I will leave the issue of finding love again. I am a scientist and I work with data. My data shows that most of my life I have been around being unnoticed by guys. I am not the type who attracts them. My BF was jealous and I was like: you shouldn't. No evidence of someone chasing me.

My data tells me there is little probability. Jane Austin says it better in her novel Emma. 

 

 

 

 

  • Like 4
Link to comment
Share on other sites

1 hour ago, scba said:

Jane Austin says it better in her novel Emma. 

 

Ana, Emma didn't even notice that her true love was with her all the time...maybe it's the same for you ? I don't think you are not attractive for the men...you're young, you are wounded and sometimes the fear of another wound is so strong that leave you alone and sad at your own table.

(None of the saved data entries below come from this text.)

-- pv_equiv track=rewrite | github.com/joemalk/Atiyah_Sutcliffe | Euclidean_and_hyperbolic_AS_style_evaluation_associated_to_graph.py | graph_from_subset
-- ===== SOURCE A (Python) =====
-- def graph_from_subset(subset,n):
--     Ga = {}
--     for a in range(n):
--         for b in range(a+1,n):
--             if (a,b) in subset:
--                 Ga[a] = Ga.get(a,set()).union(set({b}))
--                 Ga[b] = Ga.get(b,set()).union(set({a}))
--     return Ga
-- ===== SOURCE B (Python) =====
-- def graph_from_subset(subset, n):
--     edges = sorted({(a, b) for (a, b) in subset if 0 <= a < b < n})
--     Ga = {}
--     for a, b in edges:
--         Ga.setdefault(a, set()).add(b)
--         Ga.setdefault(b, set()).add(a)
--     return Ga
-- ===== Notes on version B (the rewrite author's own statement) =====
-- stated objective: faster
-- what changed: Instead of scanning all O(n^2) ordered pairs and testing each for membership in subset, B filters the subset's edges to those with 0<=a<b<n, sorts the distinct ones (recovering A's lexicographic processing order), and builds the adjacency dict in one pass over them.
import Mathlib
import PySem

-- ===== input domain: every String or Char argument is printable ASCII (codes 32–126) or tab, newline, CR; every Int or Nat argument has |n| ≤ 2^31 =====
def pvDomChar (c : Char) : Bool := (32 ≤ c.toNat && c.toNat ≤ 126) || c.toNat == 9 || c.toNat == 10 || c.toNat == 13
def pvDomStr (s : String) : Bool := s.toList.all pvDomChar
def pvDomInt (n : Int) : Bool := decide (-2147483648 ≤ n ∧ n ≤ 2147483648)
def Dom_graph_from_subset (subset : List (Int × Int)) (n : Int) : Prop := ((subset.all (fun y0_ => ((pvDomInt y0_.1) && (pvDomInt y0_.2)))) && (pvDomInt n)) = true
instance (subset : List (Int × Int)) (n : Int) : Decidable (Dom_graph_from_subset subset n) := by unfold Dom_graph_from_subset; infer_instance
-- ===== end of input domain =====

-- B replaces A's scan of all O(n^2) ordered pairs by a single pass over the subset's
-- valid edges, sorted; objective: faster (asymptotic, O(|subset| log |subset|)).

-- ===== PORT A =====
-- for a in range(n): for b in range(a+1, n): if (a,b) in subset:
--   Ga[a] = Ga.get(a,set()).union({b}); Ga[b] = Ga.get(b,set()).union({a})
def graph_from_subset (subset : List (Int × Int)) (n : Int) : List (Int × List Int) :=
  ((PySem.List.pyRange 0 n).foldl (fun Ga a =>
      (PySem.List.pyRange (a + 1) n).foldl (fun Ga b =>
        if (a, b) ∈ subset then
          let Ga1 := Ga.insert a (PySem.Set.union (Ga.getD a PySem.Set.empty) (PySem.Set.ofList [b]))
          Ga1.insert b (PySem.Set.union (Ga1.getD b PySem.Set.empty) (PySem.Set.ofList [a]))
        else Ga) Ga)
    (PySem.Dict.empty : PySem.Dict Int (PySem.Set Int))).items

-- ===== PORT B =====
-- edges = sorted({(a,b) for (a,b) in subset if 0 <= a < b < n});
-- for a, b in edges: Ga.setdefault(a,set()).add(b); Ga.setdefault(b,set()).add(a)
def graph_from_subset_alt (subset : List (Int × Int)) (n : Int) : List (Int × List Int) :=
  let edges := PySem.List.sorted2
    (PySem.Set.ofList (subset.filter (fun p => decide (0 ≤ p.1) && decide (p.1 < p.2) && decide (p.2 < n))))
    (fun p => p.1) (fun p => p.2)
  (edges.foldl (fun Ga p =>
      let Ga1 := Ga.modify p.1 PySem.Set.empty (fun s => PySem.Set.add s p.2)
      Ga1.modify p.2 PySem.Set.empty (fun s => PySem.Set.add s p.1))
    (PySem.Dict.empty : PySem.Dict Int (PySem.Set Int))).items

-- ===== PRECONDITION & SPEC =====
def Spec_graph_from_subset (subset : List (Int × Int)) (n : Int) (out : List (Int × List Int)) : Prop := out = graph_from_subset_alt subset n
instance (subset : List (Int × Int)) (n : Int) (out : List (Int × List Int)) : Decidable (Spec_graph_from_subset subset n out) := by unfold Spec_graph_from_subset; infer_instance

-- ===== CLAIM (what is proved, stated in full; the proofs are below) =====
def Claim_equal_graph_from_subset : Prop := ∀ (subset : List (Int × Int)) (n : Int), Dom_graph_from_subset subset n → Spec_graph_from_subset subset n (graph_from_subset subset n)

-- ===== LEMMAS AND PROOFS =====

-- the per-edge dictionary update both loops perform (B's form; A's form is definitionally equal)
def pvStep (Ga : PySem.Dict Int (PySem.Set Int)) (p : Int × Int) : PySem.Dict Int (PySem.Set Int) :=
  let Ga1 := Ga.modify p.1 PySem.Set.empty (fun s => PySem.Set.add s p.2)
  Ga1.modify p.2 PySem.Set.empty (fun s => PySem.Set.add s p.1)

-- the exact sequence of edges A's nested scan acts on, in A's order
def pvPairs (subset : List (Int × Int)) (n : Int) : List (Int × Int) :=
  (PySem.List.pyRange 0 n).flatMap (fun a =>
    ((PySem.List.pyRange (a + 1) n).filter (fun b => decide ((a, b) ∈ subset))).map (fun b => (a, b)))

def pvLe (p q : Int × Int) : Prop := p.1 < q.1 ∨ (p.1 = q.1 ∧ p.2 ≤ q.2)
def pvLt (p q : Int × Int) : Prop := p.1 < q.1 ∨ (p.1 = q.1 ∧ p.2 < q.2)

def pvBefore (p q : Int × Int) : Bool :=
  decide (p.1 < q.1) || (!decide (q.1 < p.1) && decide (p.2 < q.2))

lemma pvLe_trans {p q r : Int × Int} (h1 : pvLe p q) (h2 : pvLe q r) : pvLe p r := by
  rcases p with ⟨a, b⟩; rcases q with ⟨c, d⟩; rcases r with ⟨e, f⟩
  simp [pvLe] at *; omega

lemma pvBefore_true_le {p q : Int × Int} (h : pvBefore p q = true) : pvLe p q := by
  rcases p with ⟨a, b⟩; rcases q with ⟨c, d⟩
  simp [pvBefore] at h; simp [pvLe]; omega

lemma pvBefore_false_le {p q : Int × Int} (h : pvBefore p q = false) : pvLe q p := by
  rcases p with ⟨a, b⟩; rcases q with ⟨c, d⟩
  simp [pvBefore] at h; simp [pvLe]; omega

lemma pvInsertBy_pairwise (x : Int × Int) :
    ∀ ys : List (Int × Int), ys.Pairwise pvLe →
      (PySem.List.insertBy pvBefore x ys).Pairwise pvLe := by
  intro ys
  induction ys with
  | nil => intro _; simp [PySem.List.insertBy]
  | cons y ys ih =>
    intro h
    rw [List.pairwise_cons] at h
    obtain ⟨hy, hys⟩ := h
    by_cases hb : pvBefore x y = true
    · rw [show PySem.List.insertBy pvBefore x (y :: ys) = x :: y :: ys by
        simp [PySem.List.insertBy, hb]]
      refine List.pairwise_cons.mpr ⟨?_, List.pairwise_cons.mpr ⟨hy, hys⟩⟩
      intro z hz
      rcases List.mem_cons.mp hz with rfl | hz
      · exact pvBefore_true_le hb
      · exact pvLe_trans (pvBefore_true_le hb) (hy z hz)
    · rw [show PySem.List.insertBy pvBefore x (y :: ys) = y :: PySem.List.insertBy pvBefore x ys by
        simp [PySem.List.insertBy, hb]]
      refine List.pairwise_cons.mpr ⟨?_, ih hys⟩
      intro z hz
      rcases (PySem.List.insertBy_mem_iff pvBefore x z ys).mp hz with rfl | hz
      · exact pvBefore_false_le (Bool.not_eq_true _ ▸ hb)
      · exact hy z hz

lemma pvFoldInsert_pairwise (xs : List (Int × Int)) :
    ∀ acc : List (Int × Int), acc.Pairwise pvLe →
      (xs.foldl (fun acc x => PySem.List.insertBy pvBefore x acc) acc).Pairwise pvLe := by
  induction xs with
  | nil => intro acc h; simpa using h
  | cons x xs ih =>
    intro acc h
    exact ih _ (pvInsertBy_pairwise x acc h)

lemma pvSorted2_pairwise (xs : List (Int × Int)) :
    (PySem.List.sorted2 xs (fun p => p.1) (fun p => p.2)).Pairwise pvLe := by
  have : PySem.List.sorted2 xs (fun p : Int × Int => p.1) (fun p => p.2) =
      xs.foldl (fun acc x => PySem.List.insertBy pvBefore x acc) [] := rfl
  rw [this]
  exact pvFoldInsert_pairwise xs [] (by simp)

lemma pvSorted2_eq_of_perm_of_pairwise (xs ys : List (Int × Int))
    (hperm : ys.Perm xs) (hp : ys.Pairwise pvLe) :
    PySem.List.sorted2 xs (fun p => p.1) (fun p => p.2) = ys := by
  refine List.Perm.eq_of_pairwise ?_ (pvSorted2_pairwise xs) hp
    ((PySem.List.sorted2_perm xs _ _ false).trans hperm.symm)
  intro a b _ _ hab hba
  rcases a with ⟨a1, a2⟩; rcases b with ⟨b1, b2⟩
  simp [pvLe] at hab hba
  have : a1 = b1 ∧ a2 = b2 := by omega
  simp [this.1, this.2]

lemma pvPairs_pairwise_lt (subset : List (Int × Int)) (n : Int) :
    (pvPairs subset n).Pairwise pvLt := by
  rw [pvPairs, List.pairwise_flatMap]
  constructor
  · intro a _
    rw [List.pairwise_map]
    exact ((PySem.List.pairwise_lt_pyRange_one (a + 1) n).filter _).imp
      (fun h => Or.inr ⟨rfl, h⟩)
  · refine (PySem.List.pairwise_lt_pyRange_one 0 n).imp ?_
    intro a1 a2 h x hx y hy
    obtain ⟨b1, _, rfl⟩ := List.mem_map.mp hx
    obtain ⟨b2, _, rfl⟩ := List.mem_map.mp hy
    exact Or.inl h

lemma pvPairs_nodup (subset : List (Int × Int)) (n : Int) : (pvPairs subset n).Nodup := by
  refine (pvPairs_pairwise_lt subset n).imp ?_
  rintro ⟨a1, a2⟩ ⟨b1, b2⟩ h
  simp [pvLt] at h
  intro he
  rw [Prod.mk.injEq] at he
  omega

lemma mem_pvPairs (subset : List (Int × Int)) (n : Int) (p : Int × Int) :
    p ∈ pvPairs subset n ↔ (0 ≤ p.1 ∧ p.1 < p.2 ∧ p.2 < n ∧ p ∈ subset) := by
  rcases p with ⟨x, y⟩
  simp only [pvPairs, List.mem_flatMap, List.mem_map, List.mem_filter,
    PySem.List.mem_pyRange_one, decide_eq_true_eq]
  constructor
  · rintro ⟨a, ⟨ha0, _⟩, b, ⟨⟨hb1, hb2⟩, hmem⟩, he⟩
    rw [Prod.mk.injEq] at he
    obtain ⟨rfl, rfl⟩ := he
    exact ⟨ha0, by omega, hb2, hmem⟩
  · rintro ⟨h0, h1, h2, hmem⟩
    exact ⟨x, ⟨h0, by omega⟩, y, ⟨⟨by omega, h2⟩, hmem⟩, rfl⟩

lemma pvEdges_perm (subset : List (Int × Int)) (n : Int) :
    (PySem.Set.ofList (subset.filter
        (fun p => decide (0 ≤ p.1) && decide (p.1 < p.2) && decide (p.2 < n)))).Perm
      (pvPairs subset n) := by
  rw [List.perm_ext_iff_of_nodup (PySem.Set.nodup_ofList _) (pvPairs_nodup subset n)]
  intro p
  rw [PySem.Set.mem_ofList, List.mem_filter, mem_pvPairs]
  simp only [Bool.and_eq_true, decide_eq_true_eq]
  tauto

lemma pvA_eq (subset : List (Int × Int)) (n : Int) :
    graph_from_subset subset n = ((pvPairs subset n).foldl pvStep PySem.Dict.empty).items := by
  rw [graph_from_subset, pvPairs, List.foldl_flatMap]
  congr 1
  apply PySem.List.foldl_congr_mem
  intro Ga a _
  rw [List.foldl_map, List.foldl_filter]
  apply PySem.List.foldl_congr_mem
  intro acc b _
  by_cases h : (a, b) ∈ subset <;>
    simp [h, pvStep, PySem.Dict.modify, PySem.Set.union, PySem.Set.update, PySem.Set.ofList,
      PySem.Set.add, PySem.Set.empty]

lemma pvB_eq (subset : List (Int × Int)) (n : Int) :
    graph_from_subset_alt subset n =
      ((PySem.List.sorted2
          (PySem.Set.ofList (subset.filter
            (fun p => decide (0 ≤ p.1) && decide (p.1 < p.2) && decide (p.2 < n))))
          (fun p => p.1) (fun p => p.2)).foldl pvStep PySem.Dict.empty).items := rfl

-- ===== VERDICT (by name: the statement is the Claim_ definition above) =====
theorem graph_from_subset_spec : Claim_equal_graph_from_subset := by
  intro subset n _
  unfold Spec_graph_from_subset
  rw [pvA_eq, pvB_eq,
    pvSorted2_eq_of_perm_of_pairwise _ _ (pvEdges_perm subset n).symm
      ((pvPairs_pairwise_lt subset n).imp (fun h => by
        rcases h with h | ⟨h1, h2⟩
        · exact Or.inl h
        · exact Or.inr ⟨h1, le_of_lt h2⟩))]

I understand...but i think it's time to open your heart again....i hope for you a full life and maybe another love💕

Warm hugs Roxi

  • Like 3
  • Thanks 1
Link to comment
Share on other sites

Scba, 

I think you're very, very wise in this regard. I really thought that women had it sooo much easier in their ability to find a relationship if they chose to. Not always the case it seems. 

Meeting people in person is beyond impossible for me. My neighbors are Mexican families whom I have less than zero in common with. I go to the chiropractor and the grocery store and that's it. No chance for romance there. 

If I had money, I would be in a lot better shape. There's a reason Buzz can get a younger wife at 93. If you're poor, you're nonexistent. I know I'll never have another relationship or even an in-person friend. Long distance friends often just leave you feeling even more isolated. They're in their city, and I'm here in my purgatory. 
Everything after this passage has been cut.